--- Dataset excerpts ---

-- pv_equiv track=rewrite | github.com/woohyunjng/Coding-Practice | PS/Baekjoon/.7000/7490.py | get
-- ===== SOURCE A (Python) =====
-- def get(N, i):
--     if i == N:
--         return [str(N)]
--
--     arr = []
--     new_arr = get(N, i + 1)
--
--     for j in ["+", "-", " "]:
--         for k in new_arr:
--             arr.append(f"{i}{j}{k}")
--
--     return arr
-- ===== SOURCE B (Python) =====
-- def get(N, i):
--     # Iterative forward construction: list the numbers i..N, seed the result
--     # with the first one, then extend every prefix with each operator and the
--     # next number, left to right.
--     nums = [str(k) for k in range(i, N + 1)]
--     res = [nums[0]]
--     for k in range(1, len(nums)):
--         res = [p + op + nums[k] for p in res for op in "+- "]
--     return res
-- ===== Notes on version B (the rewrite author's own statement) =====
-- stated objective: simpler
-- what changed: Replaces A's right-to-left recursion (suffix lists prefixed by each operator choice) with a single forward loop that grows a list of prefix strings, extending every prefix by each operator and the next number; same lexicographic-by-gap order.
import Mathlib
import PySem

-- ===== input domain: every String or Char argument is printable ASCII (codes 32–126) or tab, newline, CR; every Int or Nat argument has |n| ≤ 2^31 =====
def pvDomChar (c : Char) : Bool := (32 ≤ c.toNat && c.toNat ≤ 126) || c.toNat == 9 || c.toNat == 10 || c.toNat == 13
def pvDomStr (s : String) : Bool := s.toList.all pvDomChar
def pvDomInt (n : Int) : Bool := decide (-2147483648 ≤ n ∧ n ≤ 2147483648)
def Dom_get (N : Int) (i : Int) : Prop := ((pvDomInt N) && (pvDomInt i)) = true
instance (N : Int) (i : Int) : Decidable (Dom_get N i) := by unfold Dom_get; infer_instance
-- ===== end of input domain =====

-- B replaces A's right-to-left recursion by a single forward loop over prefix strings (simpler, no recursion); same return values on i ≤ N.


-- ===== PORT A =====
-- fuel = (N - i).toNat bounds the recursion depth; the fuel-0 branch is unreachable when i ≤ N
-- (for i > N the Python recursion never terminates — excluded by Pre_get).
def getAux : Nat → Int → Int → List String
  | fuel, N, i =>
    if i = N then [PySem.Int.toStr N]
    else
      match fuel with
      | 0 => []
      | f + 1 =>
        let newArr := getAux f N (i + 1)
        ["+", "-", " "].foldl (fun arr j =>
          newArr.foldl (fun arr k => arr ++ [PySem.Int.toStr i ++ j ++ k]) arr) []

def get (N : Int) (i : Int) : List String := getAux (N - i).toNat N i

-- ===== PORT B =====
def get_alt (N : Int) (i : Int) : List String :=
  let nums := (PySem.List.pyRange i (N + 1) 1).map PySem.Int.toStr
  match PySem.List.pyGet? nums 0 with
  | none => []  -- nums[0] is an IndexError in Python (only when i > N, outside Pre_)
  | some first =>
    (PySem.List.pyRange 1 (PySem.List.len nums) 1).foldl
      (fun res k => res.flatMap (fun p => ["+", "-", " "].map (fun op => p ++ op ++ PySem.List.pyGetD nums k "")))
      [first]

-- ===== PRECONDITION & SPEC =====
-- Pre_ excludes exactly i > N, where the Python A recurses without a base case and raises RecursionError (B raises IndexError there).
def Pre_get (N : Int) (i : Int) : Prop := i ≤ N
instance (N : Int) (i : Int) : Decidable (Pre_get N i) := by unfold Pre_get; infer_instance
def pvWitness_get : Int × Int := (3, 1)

def Spec_get (N : Int) (i : Int) (out : List String) : Prop := out = get_alt N i
instance (N : Int) (i : Int) (out : List String) : Decidable (Spec_get N i out) := by unfold Spec_get; infer_instance

-- ===== CLAIM (what is proved, stated in full; the proofs are below) =====
def Claim_equal_get : Prop := ∀ (N : Int) (i : Int), Dom_get N i → Pre_get N i → Spec_get N i (get N i)

-- ===== LEMMAS AND PROOFS =====

-- A's double append-loop is a flatMap of maps (cited loop-shape lemma).
theorem getAux_succ (f : Nat) (N i : Int) (h : i ≠ N) :
    getAux (f + 1) N i =
      ["+", "-", " "].flatMap (fun j => (getAux f N (i + 1)).map (fun k => PySem.Int.toStr i ++ j ++ k)) := by
  rw [getAux]
  simp only [if_neg h, List.foldl_cons, List.foldl_nil,
    PySem.List.foldl_append_singleton_eq_map]
  simp [List.append_assoc]

-- B's fold from a list of starting prefixes splits over those prefixes.
theorem foldl_step_flatMap (ks : List Int) (res : List String) :
    ks.foldl (fun res k => res.flatMap (fun p => ["+", "-", " "].map (fun op => p ++ op ++ PySem.Int.toStr k))) res
      = res.flatMap (fun p =>
          ks.foldl (fun res k => res.flatMap (fun q => ["+", "-", " "].map (fun op => q ++ op ++ PySem.Int.toStr k))) [p]) := by
  induction ks generalizing res with
  | nil => simp
  | cons k ks ih =>
    simp only [List.foldl_cons]
    rw [ih, List.flatMap_assoc]
    congr 1
    funext p
    simp only [List.flatMap_singleton]
    rw [ih]

-- B's fold started from a common prefix mapped onto the starts commutes with that prefix.
theorem foldl_step_map_prefix (ks : List Int) (pre : String) (l : List String) :
    ks.foldl (fun res k => res.flatMap (fun p => ["+", "-", " "].map (fun op => p ++ op ++ PySem.Int.toStr k)))
        (l.map (fun s => pre ++ s))
      = (ks.foldl (fun res k => res.flatMap (fun p => ["+", "-", " "].map (fun op => p ++ op ++ PySem.Int.toStr k))) l).map
          (fun s => pre ++ s) := by
  induction ks generalizing l with
  | nil => rfl
  | cons k ks ih =>
    simp only [List.foldl_cons]
    rw [← ih]
    congr 1
    simp only [List.flatMap_map, List.map_flatMap]
    congr 1
    funext a
    simp [String.append_assoc]

-- For i ≤ N, B's indexing fold is the direct fold of str(k) over range(i+1, N+1).
theorem get_alt_eq (N i : Int) (h : i ≤ N) :
    get_alt N i
      = (PySem.List.pyRange (i + 1) (N + 1) 1).foldl
          (fun res k => res.flatMap (fun p => ["+", "-", " "].map (fun op => p ++ op ++ PySem.Int.toStr k)))
          [PySem.Int.toStr i] := by
  have hnums : (PySem.List.pyRange i (N + 1) 1).map PySem.Int.toStr
      = PySem.Int.toStr i :: (PySem.List.pyRange (i + 1) (N + 1) 1).map PySem.Int.toStr := by
    rw [PySem.List.pyRange_one_cons (by omega : i < N + 1), List.map_cons]
  simp only [get_alt]
  rw [hnums]
  simp only [PySem.List.pyGet?_zero, List.getElem?_cons_zero]
  rw [PySem.List.foldl_pyRange_pyGetD
    (PySem.Int.toStr i :: (PySem.List.pyRange (i + 1) (N + 1) 1).map PySem.Int.toStr) ""
    (fun res s => res.flatMap (fun p => ["+", "-", " "].map (fun op => p ++ op ++ s)))
    [PySem.Int.toStr i] (by omega : (0 : Int) ≤ 1)]
  simp [List.foldl_map]

-- One step of B's fold: consuming the first range element is A's operator-choice layer.
theorem fold_succ (N i : Int) (h : i < N) :
    (PySem.List.pyRange (i + 1) (N + 1) 1).foldl
        (fun res k => res.flatMap (fun p => ["+", "-", " "].map (fun op => p ++ op ++ PySem.Int.toStr k)))
        [PySem.Int.toStr i] =
      ["+", "-", " "].flatMap (fun op =>
        ((PySem.List.pyRange (i + 1 + 1) (N + 1) 1).foldl
          (fun res k => res.flatMap (fun p => ["+", "-", " "].map (fun op => p ++ op ++ PySem.Int.toStr k)))
          [PySem.Int.toStr (i + 1)]).map (fun s => PySem.Int.toStr i ++ op ++ s)) := by
  rw [PySem.List.pyRange_one_cons (by omega : i + 1 < N + 1)]
  simp only [List.foldl_cons]
  rw [foldl_step_flatMap]
  simp only [List.flatMap_singleton, List.flatMap_map]
  congr 1
  funext op
  have h1 : [PySem.Int.toStr i ++ op ++ PySem.Int.toStr (i + 1)]
      = [PySem.Int.toStr (i + 1)].map (fun s => (PySem.Int.toStr i ++ op) ++ s) := by simp
  rw [h1, foldl_step_map_prefix]

theorem getAux_eq_get_alt (n : Nat) (N i : Int) (hn : N = i + n) :
    getAux n N i = get_alt N i := by
  induction n generalizing i with
  | zero =>
    have hi : i = N := by omega
    rw [getAux, get_alt_eq N i (by omega)]
    simp [hi, PySem.List.pyRange_one_eq_nil (le_refl (N + 1))]
  | succ f ih =>
    rw [getAux_succ f N i (by omega), ih (i + 1) (by omega),
      get_alt_eq N i (by omega), get_alt_eq N (i + 1) (by omega), fold_succ N i (by omega)]

-- ===== VERDICT (by name: the statement is the Claim_ definition above) =====
theorem get_spec : Claim_equal_get := by
  intro N i _ hpre
  unfold Spec_get _root_.get
  exact getAux_eq_get_alt (N - i).toNat N i (by unfold Pre_get at hpre; omega)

---

If a line in the records above contains the word "first", copy it.

--     # with the first one, then extend every prefix with each operator and the
  | some first =>
      [first]
-- One step of B's fold: consuming the first range element is A's operator-choice layer.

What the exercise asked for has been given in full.